Assignment operator. Results in the assignment expression written to the recorder.

void vex::generator::set_recorder(std::ostream &os)

Set output stream for the kernel recorder.

template <class... Args>
kernel vex::generator::build_kernel(const std::vector<backend::command_queue> &queue, const std::string &name, const std::string &body, const Args&... args)

Builds kernel from the recorded expression sequence and the symbolic parameter list.

The symbolic variables passed to the function should have participated in the recorded algorithm and will be converted to the generated kernel arguments.

Function generator

VexCL also provides a user-defined function generator which takes a function signature and generic function object, and returns custom VexCL function ready to be used in vector expressions. Let’s rewrite the above example using an autogenerated function for a Runge-Kutta stepper. First, we need to implement generic functor:

struct rk4_stepper {
    double dt;

    rk4_stepper(double dt) : dt(dt) {}

    template <class state_type>
    state_type operator()(const state_type &x) const {
        state_type new_x = x;
        runge_kutta_4(sys_func<state_type>, new_x, dt);
        return new_x;
    }
};

Now we can generate and apply the custom function:

double dt = 0.01;
rk4_stepper stepper(dt);

// Generate custom VexCL function:
auto rk4 = vex::generator::make_function<double(double)>(stepper);

// Create initial state.
const size_t n = 1024 * 1024;
vex::vector<double> x(ctx, n);
x = 10.0 * vex::element_index() / n;

// Use the function to advance initial state:
for(int i = 0; i < 100; i++) x = rk4(x);

Note that both runge_kutta_4() and rk4_stepper may be reused for the host-side computations.

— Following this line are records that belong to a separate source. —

-- pv_equiv track=rewrite | github.com/Creariax5/trackCrypto | collectors/extract_transactions.py | merge_transaction_data
-- ===== SOURCE A (Python) =====
-- def merge_transaction_data(json_data, table_data):
--     """Merge JSON and table data - handles duplicate hashes better"""
--     merged = []
--
--     # Group JSON data by hash (handle multiple entries per hash)
--     json_by_hash = {}
--     for tx in json_data:
--         # Clean hash (remove 0x0x prefix if present)
--         hash_key = tx.get('Hash', '').replace('0x0x', '0x')
--         if hash_key not in json_by_hash:
--             json_by_hash[hash_key] = []
--         json_by_hash[hash_key].append(tx)
--
--     for table_tx in table_data:
--         # Clean hash for lookup
--         hash_key = table_tx.get('transaction_hash', '').replace('0x0x', '0x')
--
--         # Start with table data (more detailed)
--         merged_tx = table_tx.copy()
--
--         # Add JSON data if available
--         if hash_key in json_by_hash:
--             json_transactions = json_by_hash[hash_key]
--
--             # If multiple JSON entries for same hash, try to match by token or other criteria
--             matched_json = None
--             table_token = table_tx.get('token_symbol', '').upper()
--
--             for json_tx in json_transactions:
--                 json_token = json_tx.get('Token', '')
--                 if table_token and table_token in json_token.upper():
--                     matched_json = json_tx
--                     break
--
--             # If no token match, use first JSON entry
--             if not matched_json and json_transactions:
--                 matched_json = json_transactions[0]
--
--             if matched_json:
--                 for key, value in matched_json.items():
--                     # Use json_ prefix for JSON-specific fields to avoid conflicts
--                     merged_tx[f'json_{key.lower().replace(" ", "_")}'] = value
--
--         merged.append(merged_tx)
--
--     return merged
-- ===== SOURCE B (Python) =====
-- def _merge_row(json_data, table_tx):
--     hk = table_tx.get('transaction_hash', '').replace('0x0x', '0x')
--     token = table_tx.get('token_symbol', '').upper()
--     chosen = None
--     for jt in json_data:
--         if jt.get('Hash', '').replace('0x0x', '0x') == hk:
--             if token and token in jt.get('Token', '').upper():
--                 chosen = jt
--                 break
--             if chosen is None:
--                 chosen = jt
--     merged_tx = dict(table_tx)
--     if chosen:
--         for key, value in chosen.items():
--             merged_tx['json_' + key.lower().replace(' ', '_')] = value
--     return merged_tx
--
--
-- def merge_transaction_data(json_data, table_data):
--     """Merge JSON and table data - handles duplicate hashes better"""
--     return [_merge_row(json_data, t) for t in table_data]
-- ===== Notes on version B (the rewrite author's own statement) =====
-- stated objective: simpler
-- what changed: Drops the json_by_hash grouping dict entirely: each table row does one direct in-order scan of json_data that remembers the first hash match and breaks on the first token match, then applies the same json_-prefixed merge.
import Mathlib
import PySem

It is very easy to generate a VexCL function from a Boost.Phoenix lambda expression (since Boost.Phoenix lambdas are themselves generic functors):

using namespace boost::phoenix::arg_names;
using vex::generator::make_function;

auto squared_radius = make_function<double(double, double)>(arg1 * arg1 + arg2 * arg2);

Z = squared_radius(X, Y);
template <class Signature, class Functor>
auto vex::generator::make_function(Functor &&f)

Generates a user-defined function from a generic functor.

Takes the function signature as template parameter and a generic functor as a single argument. Returns user-defined function ready to be used in vector expressions.